Pocket lint makes a good tinder for fire-starting. By the way, this is why so many fires start in peoples clothes dryers. A spark will usually take hold in lint and can be blown into a flame be sure to have kindling and firewood ready.Try and keep water proof matches in a old film container its small and will fit into your pocket for emergency fires.Keep larger stones around your fire they will hold the heat longer.

Tuesday, October 23, 2007

Stay dry in the wilds

Lost in the woods with no food? The inner bark the soft white part of pine trees is edible. Palatability is another matter, and varies from species to species. I have found white pine to be tolerable. Strip some bark off the tree, scrape the inner bark from the rougher outer layer, and boil it for best digestion.
In cold weather, coat your feet with antiperspirant for several days before a backpacking trip. This will stop them from sweating too much. This means drier, and warmer feet.Spray your boots with water proofing spray to help keep the water out.Silican spray on tents and other gear works great to keep rain out.

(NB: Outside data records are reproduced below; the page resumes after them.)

-- ===== VERDICT (by name: the statement is the Claim_ definition above) =====
theorem process_coin_data_spec : Claim_equal_process_coin_data := by
  intro data _
  unfold Spec_process_coin_data process_coin_data process_coin_data_alt
  dsimp only
  have hitems : (data.foldl pcdAGroup PySem.Dict.empty).items = pcdGroups data := by
    rw [pcd_groups_items data PySem.Dict.empty PySem.Dict.nodup_keys_empty]
    simp [PySem.Dict.contains_empty]
    rfl
  have hstats : (PySem.Dict.mk
      [("total_countries", ((data.foldl pcdAGroup PySem.Dict.empty).size : Int)),
       ("total_items_before", (data.length : Int)),
       ("items_removed", (0 : Int)), ("boxes_added", (0 : Int))])
      = pcdStats ((data.foldl pcdAGroup PySem.Dict.empty).size : Int) (data.length : Int) 0 0 := rfl
  have hloop := pcd_loop data.length data (le_refl _) [] 0 0 0
      ((data.foldl pcdAGroup PySem.Dict.empty).size : Int) (data.length : Int)
  have hsize : ((data.foldl pcdAGroup PySem.Dict.empty).size : Int) = ((pcdGroups data).length : Int) := by
    have : (data.foldl pcdAGroup PySem.Dict.empty).size = (pcdGroups data).length := by
      unfold PySem.Dict.size
      rw [hitems]
    rw [this]
  rw [hitems, hstats, hloop.1, pcd_stats_final, hsize, hloop.2]
  norm_num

Thursday, October 18, 2007

First aid tip in the wilderness

A wilderness first aid kit is useless unless it includes most of the medical treatments you would possibly need. This includes both sterilization tools and various medications.
Sterilization solutions and tapes are very important parts of any wilderness first aid kit. If anyone were to get cut or step on something sharp, these tools would be necessary to prevent any sort of infection .Some basic things you should have in the first aid kit are: 4-inch rolled gauze, 2-inch rolled gauze, 4-inch elastic wrap, 2-inch elastic wrap, 4×4 sterile gauze pads, 2×2 sterile gauze pads, cotton swabs, adhesive tape, elastic and butterfly bandages, soap, acetic acid 5% hydrogen peroxide, isopropyl alcohol, sterile eyewash,and a tourniquet.If you do get cut try and keep it clean and keep dirt out of the wound.For lower body sprains keep the are elevated and iced if you have it.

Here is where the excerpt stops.